Histopathological results showed that microscopic cardiac lesions were absent in animals from saline and SMOFlipid groups, however, in the propofol Lipuro group, myocardial vacuolar degeneration, focal necrosis and myocarditis were observed. Occasional hepatic cellular tumefaction or mild microvacuolar/hydropic degeneration was present in animals from the saline and propofol Lipuro groups, which was focal and without pathological significance.

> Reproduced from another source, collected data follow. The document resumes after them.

-- pv_equiv track=rewrite | github.com/pequnio3/cs173project | scripts/featureExtraction.py | kmerToPos
-- ===== SOURCE A (Python) =====
-- def kmerToPos(min_k,seq):
--     n= len(seq)
--     loc=0
--     for i in range(min_k,n):
--         loc+= pow(4,i)
--     for i in range(0,n):
--         place = (n-1)-i
--         if seq[place] == 'A':
--             loc += pow(4,i)* 0
--         elif seq[place] == 'T':
--             loc += pow(4,i) *1
--         elif seq[place] == 'G':
--             loc += pow(4,i) *2
--         else:
--             loc += pow(4,i) *3
--     return loc
-- ===== SOURCE B (Python) =====
-- _CODE = {'A': 0, 'T': 1, 'G': 2}
--
-- def kmerToPos(min_k, seq):
--     n = len(seq)
--     # closed-form geometric sum for the offset: sum_{i=min_k}^{n-1} 4^i
--     offset = (4 ** n - 4 ** min_k) // 3 if min_k < n else 0
--     # Horner scan: one running multiply per character instead of pow() each step
--     val = 0
--     for c in seq:
--         val = 4 * val + _CODE.get(c, 3)
--     return offset + val
-- ===== Notes on version B (the rewrite author's own statement) =====
-- stated objective: faster
-- what changed: replaces the per-iteration pow(4,i) calls in both loops by a closed-form geometric sum (4**n - 4**min_k)//3 for the offset and a single forward Horner scan (val = 4*val + code) for the encoding
-- outside the precondition, e.g. on kmerToPos(-1, ''): A returns 0.25, B returns 0.0
import Mathlib
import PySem

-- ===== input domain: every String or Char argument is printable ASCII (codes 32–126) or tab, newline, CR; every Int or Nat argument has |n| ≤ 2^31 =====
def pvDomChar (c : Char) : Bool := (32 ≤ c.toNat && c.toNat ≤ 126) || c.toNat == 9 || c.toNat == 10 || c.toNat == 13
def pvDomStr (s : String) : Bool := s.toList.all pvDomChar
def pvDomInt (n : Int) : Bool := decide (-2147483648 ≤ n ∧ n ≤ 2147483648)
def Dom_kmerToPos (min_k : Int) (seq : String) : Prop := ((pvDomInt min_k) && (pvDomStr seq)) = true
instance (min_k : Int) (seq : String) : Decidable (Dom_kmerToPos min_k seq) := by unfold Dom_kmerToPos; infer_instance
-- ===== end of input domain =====

-- B replaces A's per-iteration pow(4,i) calls by a closed-form geometric sum for the
-- offset and a single Horner scan for the encoding (objective: faster).

-- ===== PORT A =====
-- pow(4,i): under Pre_ (0 ≤ min_k) every i in both ranges is ≥ 0, so 4 ^ i.toNat is exact.
-- seq[place]: place = (n-1)-i is always in range here, so pyGetD with a dummy default is exact.
def kmerToPos (min_k : Int) (seq : String) : Int :=
  let n : Int := (seq.toList.length : Int)
  let loc : Int := 0
  let loc := (PySem.List.pyRange min_k n 1).foldl (fun loc i => loc + 4 ^ i.toNat) loc
  let loc := (PySem.List.pyRange 0 n 1).foldl (fun loc i =>
      let place := (n - 1) - i
      let c := PySem.List.pyGetD seq.toList place ' '
      if c = 'A' then loc + 4 ^ i.toNat * 0
      else if c = 'T' then loc + 4 ^ i.toNat * 1
      else if c = 'G' then loc + 4 ^ i.toNat * 2
      else loc + 4 ^ i.toNat * 3) loc
  loc

-- ===== PORT B =====
-- port of Source B's _CODE.get(c, 3)
def kmerCode (c : Char) : Int :=
  if c = 'A' then 0 else if c = 'T' then 1 else if c = 'G' then 2 else 3

def kmerToPos_alt (min_k : Int) (seq : String) : Int :=
  let n : Int := (seq.toList.length : Int)
  let offset : Int := if min_k < n then (4 ^ n.toNat - 4 ^ min_k.toNat) / 3 else 0
  let val : Int := seq.toList.foldl (fun v c => 4 * v + kmerCode c) 0
  offset + val

-- ===== PRECONDITION & SPEC =====
-- Pre_ excludes min_k < 0: there A's pow(4, i) with a negative i makes loc a float, so A
-- returns a float, not a value of the declared int type.
def Pre_kmerToPos (min_k : Int) (seq : String) : Prop := 0 ≤ min_k
instance (min_k : Int) (seq : String) : Decidable (Pre_kmerToPos min_k seq) := by
  unfold Pre_kmerToPos; infer_instance
def pvWitness_kmerToPos : Int × String := (2, "ATG")

def Spec_kmerToPos (min_k : Int) (seq : String) (out : Int) : Prop := out = kmerToPos_alt min_k seq
instance (min_k : Int) (seq : String) (out : Int) : Decidable (Spec_kmerToPos min_k seq out) := by unfold Spec_kmerToPos; infer_instance

-- ===== CLAIM (what is proved, stated in full; the proofs are below) =====
def Claim_equal_kmerToPos : Prop := ∀ (min_k : Int) (seq : String), Dom_kmerToPos min_k seq → Pre_kmerToPos min_k seq → Spec_kmerToPos min_k seq (kmerToPos min_k seq)

-- ===== LEMMAS AND PROOFS =====

-- 3 · Σ_{j<k} 4^(a+j) = 4^(a+k) − 4^a
theorem kmer_geom (k a : Nat) :
    3 * (((List.range k).map (fun j => (4:Int) ^ (a + j))).sum) = 4 ^ (a + k) - 4 ^ a := by
  induction k with
  | zero => simp
  | succ k ih =>
    rw [List.range_succ, List.map_append, List.sum_append]
    simp only [List.map_cons, List.map_nil, List.sum_cons, List.sum_nil]
    rw [mul_add, ih, show a + (k + 1) = (a + k) + 1 from rfl, pow_succ]
    ring

-- A's first loop equals B's closed-form offset (for 0 ≤ a).
theorem kmer_offset (a n : Int) (ha : 0 ≤ a) (s0 : Int) :
    (PySem.List.pyRange a n 1).foldl (fun loc i => loc + 4 ^ i.toNat) s0
      = s0 + (if a < n then ((4:Int) ^ n.toNat - 4 ^ a.toNat) / 3 else 0) := by
  by_cases h : a < n
  · rw [PySem.List.pyRange_one, List.foldl_map, PySem.List.foldl_add, if_pos h]
    have hmap : List.map (fun (y : Nat) => (4:Int) ^ (a + (y:Int)).toNat) (List.range (n - a).toNat)
        = List.map (fun j => (4:Int) ^ (a.toNat + j)) (List.range (n - a).toNat) := by
      apply List.map_congr_left
      intro j hj
      simp only [List.mem_range] at hj
      congr 1
      omega
    rw [hmap]
    have := kmer_geom (n - a).toNat a.toNat
    have hn : a.toNat + (n - a).toNat = n.toNat := by omega
    rw [hn] at this
    have h3 : ((4:Int) ^ n.toNat - 4 ^ a.toNat) / 3
        = (3 * (((List.range (n - a).toNat).map (fun j => (4:Int) ^ (a.toNat + j))).sum)) / 3 := by
      rw [this]
    rw [h3, Int.mul_ediv_cancel_left _ (by norm_num)]
  · rw [PySem.List.pyRange_one_eq_nil (by omega), if_neg h]
    simp

-- shifting a nonnegative index past a cons cell
theorem kmer_getD_cons_shift (c : Char) (t : List Char) (k : Int)
    (h0 : 0 ≤ k) (h1 : k < (t.length : Int)) :
    PySem.List.pyGetD (c :: t) (k + 1) ' ' = PySem.List.pyGetD t k ' ' := by
  rw [PySem.List.pyGetD_eq_getElem (c :: t) ' ' (by omega) (by simp; omega),
      PySem.List.pyGetD_eq_getElem t ' ' h0 h1]
  have hk : (k + 1).toNat = k.toNat + 1 := by omega
  simp [hk]

-- the body of A's second loop, as a function of the weight i and the character
def kmerStep (loc : Int) (i : Int) (c : Char) : Int :=
  if c = 'A' then loc + 4 ^ i.toNat * 0
  else if c = 'T' then loc + 4 ^ i.toNat * 1
  else if c = 'G' then loc + 4 ^ i.toNat * 2
  else loc + 4 ^ i.toNat * 3

theorem kmerStep_eq (loc i : Int) (c : Char) :
    kmerStep loc i c = loc + 4 ^ i.toNat * kmerCode c := by
  unfold kmerStep kmerCode
  split_ifs <;> ring

-- Horner with an arbitrary accumulator
theorem kmer_horner (l : List Char) (a : Int) :
    l.foldl (fun v c => 4 * v + kmerCode c) a
      = a * 4 ^ l.length + l.foldl (fun v c => 4 * v + kmerCode c) 0 := by
  induction l generalizing a with
  | nil => simp
  | cons c t ih =>
    simp only [List.foldl_cons, List.length_cons]
    rw [ih (4 * a + kmerCode c), ih (4 * 0 + kmerCode c)]
    ring

-- A's second loop equals B's Horner value.
theorem kmer_value (l : List Char) (s0 : Int) :
    (PySem.List.pyRange 0 (l.length : Int) 1).foldl
        (fun loc i => kmerStep loc i (PySem.List.pyGetD l (((l.length : Int) - 1) - i) ' ')) s0
      = s0 + l.foldl (fun v c => 4 * v + kmerCode c) 0 := by
  induction l generalizing s0 with
  | nil => simp [PySem.List.pyRange_one_eq_nil]
  | cons c t ih =>
    have hsplit : PySem.List.pyRange 0 ((c :: t).length : Int) 1
        = PySem.List.pyRange 0 (t.length : Int) 1 ++ [(t.length : Int)] := by
      have : ((c :: t).length : Int) = (t.length : Int) + 1 := by simp
      rw [this, PySem.List.pyRange_one_succ_right (by positivity)]
    rw [hsplit, List.foldl_append]
    have hbody : (PySem.List.pyRange 0 (t.length : Int) 1).foldl
          (fun loc i => kmerStep loc i (PySem.List.pyGetD (c :: t) ((((c :: t).length : Int) - 1) - i) ' ')) s0
        = (PySem.List.pyRange 0 (t.length : Int) 1).foldl
          (fun loc i => kmerStep loc i (PySem.List.pyGetD t (((t.length : Int) - 1) - i) ' ')) s0 := by
      apply PySem.List.foldl_congr_mem
      intro acc i hi
      have hi' := (PySem.List.mem_pyRange_one).1 hi
      congr 1
      have h1 : (((c :: t).length : Int) - 1) - i = ((t.length : Int) - 1 - i) + 1 := by
        simp; ring
      rw [h1]
      exact kmer_getD_cons_shift c t _ (by omega) (by omega)
    rw [hbody, ih]
    -- last iteration: i = t.length, place = 0, character c
    simp only [List.foldl_cons, List.foldl_nil]
    have hplace : (((c :: t).length : Int) - 1) - (t.length : Int) = 0 := by simp
    rw [hplace]
    have hget : PySem.List.pyGetD (c :: t) 0 ' ' = c := PySem.List.pyGetD_zero_cons ..
    rw [hget, kmerStep_eq]
    have hpow : ((t.length : Int)).toNat = t.length := by omega
    rw [kmer_horner t (4 * 0 + kmerCode c), hpow]
    ring

-- ===== VERDICT (by name: the statement is the Claim_ definition above) =====
theorem kmerToPos_spec : Claim_equal_kmerToPos := by
  unfold Claim_equal_kmerToPos
  intro min_k seq _ hpre
  unfold Spec_kmerToPos kmerToPos kmerToPos_alt
  simp only
  rw [kmer_offset min_k (seq.toList.length : Int) hpre 0]
  have := kmer_value seq.toList
      ((0:Int) + (if min_k < (seq.toList.length : Int) then ((4:Int) ^ (seq.toList.length : Int).toNat - 4 ^ min_k.toNat) / 3 else 0))
  simp only [kmerStep] at this
  rw [this]
  have hn : ((seq.toList.length : Int)).toNat = seq.toList.length := by omega
  rw [hn]
  ring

In this last group, single cell necrosis, as well as multifocal hepatitis with heterophils and occasional lymphocytes were also present. The animals from the SMOFlipid group displayed hepatic lesions of massive hydropic degeneration, consistent with generalized steatosis (Fig. 1). Microscopic examination of the lungs from the propofol Lipuro and SMOFlipid groups revealed atelectasis and arterial vascular lesions, which included sub-endothelial vasculitis with heterophils and some eosinophils, intimal hyperplasia and degenerative changes of the muscle cells in the medial arterial wall. In some of the animals from the propofol Lipuro and SMOFlipid groups these vascular changes were accompanied by fragmentation of the internal elastic membrane. Animals from these two groups also presented sparse interstitial lymphocytic inflammation, as well as an increased number of alveolar macrophages. With the exception of animals from the propofol Lipuro group, which had microscopic changes consistent with proteinuria and acute renal failure, no significant renal changes were observed in the other groups (SMOFlipid and saline). Skeletal muscle and urinary bladder microscopic observation revealed no significant lesions in all the animals from the three groups under study.

Fig. 1
figure 1

Microscopic images (H&E) of liver from animals of each study group (propofol Lipuro, SMOFlipid and saline) at the end of the 20 h of treatment. Liver changes in animals from the saline and propofol groups were similar and characterized by occasional hepatic cellular tumefaction or mild microvacuolar/hydropic degeneration. In the SMOFlipid group, hepatic lesions of massive hydropic degeneration, consistent with generalized steatosis. The majority of animals tested had no microscopic cardiac lesions, however myocardial vacuolar degeneration, focal necrosis and myocarditis were observed in the propofol group (scale bar 50 µm)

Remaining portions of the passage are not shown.